“Um homem diante de um deserto pode, ao menos, caminhar em qualquer direção.” Esta é, talvez, a chave para decifrar a metáfora da novela O invasor, de Marçal Aquino, recém-publicada em formato “quase de bolso” pela Companhia das Letras, na coleção Má Companhia.
Alguns leitores podem argumentar que não há nada naquela história para ser decifrado. Mas há sim, pois a narrativa é em primeira pessoa. É um testemunho pessoal do personagem: é ele quem escreve tudo o que viveu, porque está vivo, ou esteve por um tempo, o suficiente para escrever sua história, em algum lugar. Não hesito em afirmar que, no deserto do seu drama, ele tomou outra direção, se corrompeu de todo, pois todo homem tem seu preço, que se mede ou em dinheiro ou em oportunidades. Neste sentido, no desfecho, foi oferecida a Ivan uma nova chance, e ele a agarrou, destituído de seu último fiapo de moral: quem suja as mãos uma vez suja duas.
O argumento de O invasor, que constituiu a base do filme homônimo de Beto Brant, uma das melhores produções brasileiras do final dos anos 1990, põe em pauta a afirmação — terrível — de que qualquer problema no Brasil pode, com proveito, ser resolvido a bala. O diálogo entre as partes faz perder tempo e dinheiro, e não passa de um vício socrático. Se alguém não concorda com você ou o está atrapalhando, elimine-o. Com isso, você ganhará tempo e economizará dinheiro, pois um matador de terceira categoria faz o serviço por qualquer trocado — e vida que segue. É assim entre parentes, entre vizinhos, políticos, sócios. Os jornais, a tevê e a internet estão cheios de histórias parecidas, cunhadas com base nesta fórmula.

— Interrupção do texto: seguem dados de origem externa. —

-- pv_equiv track=rewrite | github.com/jasmoon/playground | python/algo/rainfall.py | determineWaterHeightsSlow
-- ===== SOURCE A (Python) =====
-- def determineWaterHeightsSlow(heights: list[int], rainFallAmount: int) -> list[int]: # O(rain * len(heights))
--     n = len(heights)
--     water = [0] * n
--     if n == 0 or rainFallAmount <= 0:
--         return water
--
--     peakIdx = heights.index(max(heights))
--     leftRain = rightRain = 0
--     if peakIdx == 0:
--         rightRain = rainFallAmount
--     elif peakIdx == n - 1:
--         leftRain = rainFallAmount
--     else:
--         leftRain = rainFallAmount // 2
--         rightRain = rainFallAmount - leftRain
--
--     def pourSide(start_idx, step, waterAmount):
--         for _ in range(waterAmount):
--             pos = start_idx
--             while True:
--                 nextPos = pos + step
--                 if not (0 <= nextPos < n):
--                     break
--
--                 if heights[nextPos] + water[nextPos] <= heights[pos] + water[pos]:
--                     pos = nextPos
--                 else:
--                     break
--             if pos <= 0 or pos >= n - 1:
--                 break
--             water[pos] += 1
--
--     if peakIdx > 0:
--         pourSide(peakIdx, -1, leftRain)
--     if peakIdx < n-1:
--         pourSide(peakIdx, 1, rightRain)
--     return water
-- ===== SOURCE B (Python) =====
-- def determineWaterHeightsSlow(heights: list[int], rainFallAmount: int) -> list[int]:
--     # Maintains one running SURFACE profile (terrain + water) instead of a separate
--     # water array, and deposits whole batches of drops at the resting cell at once
--     # (batch size read off from neighbouring surface differences) instead of
--     # simulating the rain one drop at a time.
--     n = len(heights)
--     if n == 0 or rainFallAmount <= 0:
--         return [0] * n
--     surface = list(heights)
--     peak = heights.index(max(heights))
--     if peak == 0:
--         portions = [(1, rainFallAmount)]
--     elif peak == n - 1:
--         portions = [(-1, rainFallAmount)]
--     else:
--         portions = [(-1, rainFallAmount // 2), (1, rainFallAmount - rainFallAmount // 2)]
--     for direction, todo in portions:
--         while todo > 0:
--             cur = peak
--             while 0 <= cur + direction < n and surface[cur + direction] <= surface[cur]:
--                 cur += direction
--             if cur <= 0 or cur >= n - 1:
--                 break
--             room = surface[cur + direction] - surface[cur]
--             if cur != peak:
--                 room = min(room, surface[cur - direction] - surface[cur] + 1)
--             batch = min(todo, room)
--             surface[cur] += batch
--             todo -= batch
--     return [surface[i] - heights[i] for i in range(n)]
-- ===== Notes on version B (the rewrite author's own statement) =====
-- stated objective: alternative
-- what changed: Replaces the drop-by-drop simulation over a separate water array by batch filling on a single running surface profile (terrain+water in one list): each round walks once to the resting cell and deposits at once the number of drops that rest there before the path changes (read off from neighbouring surface differences), with the water amounts recovered by a final subtraction pass.
import Mathlib
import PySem
theorem replace_go_eq (o c : Char) : ∀ (fuel : Nat) (l acc : List Char), l.length ≤ fuel →
    PySem.Chars.replace.go [o, c] [] fuel l acc = acc.reverse ++ rep o c l := by
  intro fuel
  induction fuel with
  | zero =>
      intro l acc h
      have : l = [] := List.eq_nil_of_length_eq_zero (Nat.le_zero.mp h)
      subst this
      simp [PySem.Chars.replace.go, rep]
  | succ n ih =>
      intro l acc h
      match l with
      | [] => simp [PySem.Chars.replace.go, rep]
      | a :: t =>
        rw [PySem.Chars.replace.go]
        by_cases hpre : List.isPrefixOf [o, c] (a :: t) = true
        · obtain ⟨t', ht⟩ : ∃ t', a :: t = o :: c :: t' := by
            obtain ⟨r, hr⟩ := List.isPrefixOf_iff_prefix.mp hpre
            exact ⟨r, by simpa using hr.symm⟩
          simp only [hpre, if_pos]
          cases ht
          have hd : List.drop ([o, c]).length (o :: c :: t') = t' := by simp
          rw [hd, List.reverse_nil, List.nil_append, ih t' acc (by simp at h; omega)]
          simp [rep]
        · rw [if_neg hpre]
          rw [ih t (a :: acc) (by simp at h; omega)]
          have : rep o c (a :: t) = a :: rep o c t := by
            match t with
            | [] => simp [rep]
            | b :: t2 =>
              rw [rep]
              rw [if_neg]
              intro ⟨h1, h2⟩
              subst h1; subst h2
              simp [List.isPrefixOf] at hpre
          rw [this]
          simp

theorem replace_eq_rep (o c : Char) (s : List Char) :
    PySem.Chars.replace s [o, c] [] = rep o c s := by
  have : PySem.Chars.replace s [o, c] [] = PySem.Chars.replace.go [o, c] [] s.length s [] := by
    rw [PySem.Chars.replace]
    simp
  rw [this, replace_go_eq o c s.length s [] le_rfl]
  simp

theorem rep_length_le (o c : Char) (s : List Char) : (rep o c s).length ≤ s.length := by
  fun_induction rep o c s <;> simp_all <;> omega

theorem rep_eq_or_lt (o c : Char) (s : List Char) :
    rep o c s = s ∨ (rep o c s).length + 2 ≤ s.length := by
  fun_induction rep o c s with
  | case1 => left; rfl
  | case2 a => left; rfl
  | case3 a b t hcond ih =>
      right
      have := rep_length_le o c t
      simp only [List.length_cons]
      omega
  | case4 a b t hcond ih =>
      rcases ih with h1 | h2
      · left; rw [h1]
      · right; simp only [List.length_cons] at h2 ⊢; omega

-- one pass of B's while-loop body: the four replaces in order
def stepB (s : List Char) : List Char :=
  PySem.Chars.replace
    (PySem.Chars.replace
      (PySem.Chars.replace
        (PySem.Chars.replace s ['(', ')'] []) ['[', ']'] []) ['{', '}'] []) ['<', '>'] []

theorem stepB_length_lt (s : List Char) (h : stepB s ≠ s) : (stepB s).length < s.length := by
  rw [stepB, replace_eq_rep, replace_eq_rep, replace_eq_rep, replace_eq_rep] at *
  set r1 := rep '(' ')' s with hr1
  set r2 := rep '[' ']' r1 with hr2
  set r3 := rep '{' '}' r2 with hr3
  set r4 := rep '<' '>' r3 with hr4
  have m1 := rep_length_le '(' ')' s
  have m2 := rep_length_le '[' ']' r1
  have m3 := rep_length_le '{' '}' r2
  have m4 := rep_length_le '<' '>' r3
  rw [← hr1] at m1; rw [← hr2] at m2; rw [← hr3] at m3; rw [← hr4] at m4
  by_contra hlt
  push_neg at hlt
  have hlen : r4.length = s.length := le_antisymm (by omega) hlt
  have e1 : r1 = s := by
    rcases rep_eq_or_lt '(' ')' s with h1 | h1
    · exact h1
    · rw [← hr1] at h1; omega
  have e2 : r2 = r1 := by
    rcases rep_eq_or_lt '[' ']' r1 with h1 | h1
    · exact h1
    · rw [← hr2] at h1; rw [e1] at *; omega
  have e3 : r3 = r2 := by
    rcases rep_eq_or_lt '{' '}' r2 with h1 | h1
    · exact h1
    · rw [← hr3] at h1; rw [e2, e1] at *; omega
  have e4 : r4 = r3 := by
    rcases rep_eq_or_lt '<' '>' r3 with h1 | h1
    · exact h1
    · rw [← hr4] at h1; rw [e3, e2, e1] at *; omega
  exact h (by rw [e4, e3, e2, e1])

-- B's 'while s != prev' loop: iterate stepB until a fixpoint
def loopB (s : List Char) : List Char :=
  let t := stepB s
  if h : t = s then s else loopB t
termination_by s.length
decreasing_by exact stepB_length_lt s h

-- B's classification of the reduced line (the three returns after the while loop)
def finishB (s : List Char) : Option String :=
  if s = [] then none
  else if s.any (fun ch => !(PySem.Chars.isIn [ch] ['(', '[', '{', '<'])) then none
  else
    -- s[::-1] is List.reverse; matching_chunks[c]: .getD default never used (openers only)
    some (String.ofList (PySem.Chars.join []
      ((s.reverse).map (fun ch => [(matchingChunks.get? ch).getD ch]))))

def get_completion_string_alt (line : String) : Option String :=
  -- "".join(line) is line itself for a string argument
  finishB (loopB line.toList)

-- ===== PRECONDITION & SPEC =====
-- Pre_ excludes lines that START with an opening bracket yet contain a non-bracket
-- character: on some of those A raises KeyError (the non-bracket char is scanned while
-- the stack is nonempty), and on the rest A returns None as an accident of treating the
-- char as a closer, which B also returns; separating the two would mean re-simulating A.
def isBracketChar (ch : Char) : Bool :=
  ch == '(' || ch == ')' || ch == '[' || ch == ']' || ch == '{' || ch == '}' || ch == '<' || ch == '>'

def headNotOpening (l : List Char) : Bool :=
  match l with
  | [] => false
  | c :: _ => !(PySem.Set.contains openingChunks c)

def Pre_get_completion_string (line : String) : Prop :=
  (line.toList.all isBracketChar) = true ∨ headNotOpening line.toList = true
instance (line : String) : Decidable (Pre_get_completion_string line) := by
  unfold Pre_get_completion_string; infer_instance

def pvWitness_get_completion_string : String := "[("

E não foi de outro modo que Alaor (Giba, no filme) e Ivan decidiram resolver suas diferenças com Estêvão, sócio de ambos na construtora Araújo & Associados. Pagaram a Anísio para resolver seu problema, matando Estêvão. Só não contavam com o fato de que Anísio, depois, também se tornaria um problema, ao invadir suas vidas. E agora, quem vai matar quem? Retrato de nossa época, e não apenas no Brasil, O invasor é, além de uma ágil narrativa policial, um ótimo exame de quem somos nas situações extremas do cotidiano. Alguns (talvez a maioria) ainda preferem o diálogo, o acerto de contas verbal, mas há quem prefira encomendar um corpo, como se telefonasse e pedisse uma pizza.
Um comentário:
Li o livro. Muito bom. E estes que preferem "encomendar um corpo, como se telefonasse e pedisse uma pizza" estão aumentando, vertiginosamente. Abraço, Mayrant.